07 February 2013

A Bigger Piece of the Pie

Sometimes quants have their heads in the sand (or some other dark place). This post on the beauty of market segmentation in insurance floated by recently. Another case of ignoring Your Good Mother's Warning: "what would the world be like if everybody behaved as you do?" Here we find the few profiting from the exploitation (largely legal, alas) of the many.

When I was in school, there was a class called "Risk and Insurance". I think I took it, because I remember the text was an Irwin book, notable for the standard Irwin livery of baby blue binding. From the point of view of the macro-economist, the point is shared risk. From the point of view of the micro-economist, it is risk avoidance (and claim payment). It's no accident that the largest criminal in The Great Recession was AIG, an insurance company. It exploited failures in law to purvey unfunded insurance.

Charpentier makes the micro-economist's argument:
If we consider two companies, one segmenting, while the other one has a flat rate, then older drivers will go to the first company (since insurance is cheaper) while younger ones will go to the second one (again, it is cheaper). The problem is that the second company implicitly hopes that older drivers will compensate the risk.
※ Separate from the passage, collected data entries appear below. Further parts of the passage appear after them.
-- pv_equiv track=rewrite | github.com/OrianeLanfranchi/Repo-IA02 | Grid.py | size_to_2d_array
-- ===== SOURCE A (Python) =====
-- from typing import Callable, List, Tuple, Union
--
-- Grid = List[List[int]]
--
-- def size_to_2d_array(size) -> Grid:
--     """Create grid of given size."""
--     if size <= 0:
--         return None
--     liste = []
--     for i in range(size * 2 + 1):
--         row = []
--         for j in range(size * 2 + 1):
--             if i + j < size:
--                 row.append(None)
--             elif i + j > 3 * size:
--                 row.append(None)
--             else:
--                 row.append(0)
--         liste.append(row)
--     return liste
-- ===== SOURCE B (Python) =====
-- def size_to_2d_array(size):
--     """Create grid of given size."""
--     if size <= 0:
--         return None
--     w = size * 2 + 1
--     return [[None] * max(size - i, 0)
--             + [0] * (w - max(size - i, 0) - max(i - size, 0))
--             + [None] * max(i - size, 0)
--             for i in range(w)]
-- ===== Notes on version B (the rewrite author's own statement) =====
-- stated objective: faster
-- what changed: Replaces the nested per-cell loop testing i+j against the band bounds by a per-row closed form: the counts of leading/trailing None cells are computed arithmetically (max(size-i,0), max(i-size,0)) and each row is built with list repetition, removing the inner loop's per-cell branching.
import Mathlib
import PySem

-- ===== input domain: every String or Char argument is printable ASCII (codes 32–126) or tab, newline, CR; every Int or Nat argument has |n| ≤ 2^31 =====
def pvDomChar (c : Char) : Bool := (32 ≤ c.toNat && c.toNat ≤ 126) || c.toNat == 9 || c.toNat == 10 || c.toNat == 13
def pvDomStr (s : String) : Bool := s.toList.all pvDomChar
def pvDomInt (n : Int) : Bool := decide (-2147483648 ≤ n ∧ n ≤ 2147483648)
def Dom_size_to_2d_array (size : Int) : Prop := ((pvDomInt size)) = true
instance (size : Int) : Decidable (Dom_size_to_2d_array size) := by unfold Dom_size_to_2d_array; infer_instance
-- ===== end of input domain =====

-- B replaces A's per-cell band test by a per-row closed form (counts of leading/trailing
-- None cells computed arithmetically, rows built by replication): objective 'alternative'.

-- ===== PORT A =====
def size_to_2d_array (size : Int) : Option (List (List (Option Int))) :=
  if size ≤ 0 then none
  else
    some ((PySem.List.pyRange 0 (size * 2 + 1) 1).foldl (fun liste i =>
      liste ++ [(PySem.List.pyRange 0 (size * 2 + 1) 1).foldl (fun row j =>
        row ++ [if i + j < size then none
                else if i + j > 3 * size then none
                else some (0 : Int)]) []]) [])

-- ===== PORT B =====
def size_to_2d_array_alt (size : Int) : Option (List (List (Option Int))) :=
  if size ≤ 0 then none
  else
    some ((PySem.List.pyRange 0 (size * 2 + 1) 1).map (fun i =>
      List.replicate (max (size - i) 0).toNat (none : Option Int)
      ++ List.replicate ((size * 2 + 1) - max (size - i) 0 - max (i - size) 0).toNat (some 0)
      ++ List.replicate (max (i - size) 0).toNat none))

-- ===== PRECONDITION & SPEC =====
def Spec_size_to_2d_array (size : Int) (out : Option (List (List (Option Int)))) : Prop := out = size_to_2d_array_alt size
instance (size : Int) (out : Option (List (List (Option Int)))) : Decidable (Spec_size_to_2d_array size out) := by unfold Spec_size_to_2d_array; infer_instance

-- ===== CLAIM (what is proved, stated in full; the proofs are below) =====
def Claim_equal_size_to_2d_array : Prop := ∀ (size : Int), Dom_size_to_2d_array size → Spec_size_to_2d_array size (size_to_2d_array size)

-- ===== LEMMAS AND PROOFS =====

-- A's inner loop over j produces exactly B's three replicated blocks.
theorem pv_row_eq (size i : Int) (hs : 0 < size) (hi : 0 ≤ i) (hi2 : i < size * 2 + 1) :
    ((PySem.List.pyRange 0 (size * 2 + 1) 1).foldl (fun row j =>
        row ++ [if i + j < size then none
                else if i + j > 3 * size then none
                else some (0 : Int)]) [])
    = List.replicate (max (size - i) 0).toNat (none : Option Int)
      ++ List.replicate ((size * 2 + 1) - max (size - i) 0 - max (i - size) 0).toNat (some 0)
      ++ List.replicate (max (i - size) 0).toNat none := by
  rw [PySem.List.foldl_append_singleton_eq_map, List.nil_append, PySem.List.pyRange_one,
    List.map_map]
  apply List.ext_getElem
  · simp only [List.length_map, List.length_range, List.length_append, List.length_replicate]
    omega
  · intro k h1 h2
    simp only [List.getElem_map, List.getElem_range, Function.comp]
    have hk : (k : Int) < size * 2 + 1 := by
      simp only [List.length_map, List.length_range] at h1; omega
    by_cases cA : (k : Int) < size - i
    · rw [List.getElem_append_left
        (by simp only [List.length_replicate, List.length_append]; omega)]
      rw [List.getElem_append_left (by simp only [List.length_replicate]; omega)]
      simp only [List.getElem_replicate]
      have h3 : i + (0 + (k : Int)) < size := by omega
      simp only [if_pos h3]
    · by_cases cB : (k : Int) ≤ 3 * size - i
      · rw [List.getElem_append_left
          (by simp only [List.length_replicate, List.length_append]; omega)]
        rw [List.getElem_append_right (by simp only [List.length_replicate]; omega)]
        simp only [List.getElem_replicate, List.length_replicate]
        have h3 : ¬ i + (0 + (k : Int)) < size := by omega
        have h4 : ¬ i + (0 + (k : Int)) > 3 * size := by omega
        simp only [if_neg h3, if_neg h4]
      · rw [List.getElem_append_right
          (by simp only [List.length_replicate, List.length_append]; omega)]
        simp only [List.getElem_replicate, List.length_append, List.length_replicate]
        have h3 : ¬ i + (0 + (k : Int)) < size := by omega
        have h4 : i + (0 + (k : Int)) > 3 * size := by omega
        simp only [if_neg h3, if_pos h4]

-- ===== VERDICT (by name: the statement is the Claim_ definition above) =====
theorem size_to_2d_array_spec : Claim_equal_size_to_2d_array := by
  intro size _
  unfold Spec_size_to_2d_array size_to_2d_array size_to_2d_array_alt
  by_cases hs : size ≤ 0
  · simp [hs]
  · simp only [hs, if_false, Option.some.injEq]
    rw [PySem.List.foldl_append_singleton_eq_map, List.nil_append]
    apply List.map_congr_left
    intro i hi
    rw [PySem.List.mem_pyRange_one] at hi
    exact pv_row_eq size i (by omega) hi.1 hi.2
The issue, of course, is that policy (the political structure) permits such Darwinist commerce. Taken to the extreme, as The Great Recession proved, capital will always seek to socialize cost and privatize profit. Production of widgets is secondary to the true goal: make capital relatively richer than labor. Being short-sighted, capital cares not for raising all boats (which provides output which is not sustainable if sold only to the .1%). In the case of insurance market segmentation, the inevitable end is transforming shared risk (insurance) into pre-paid consumption.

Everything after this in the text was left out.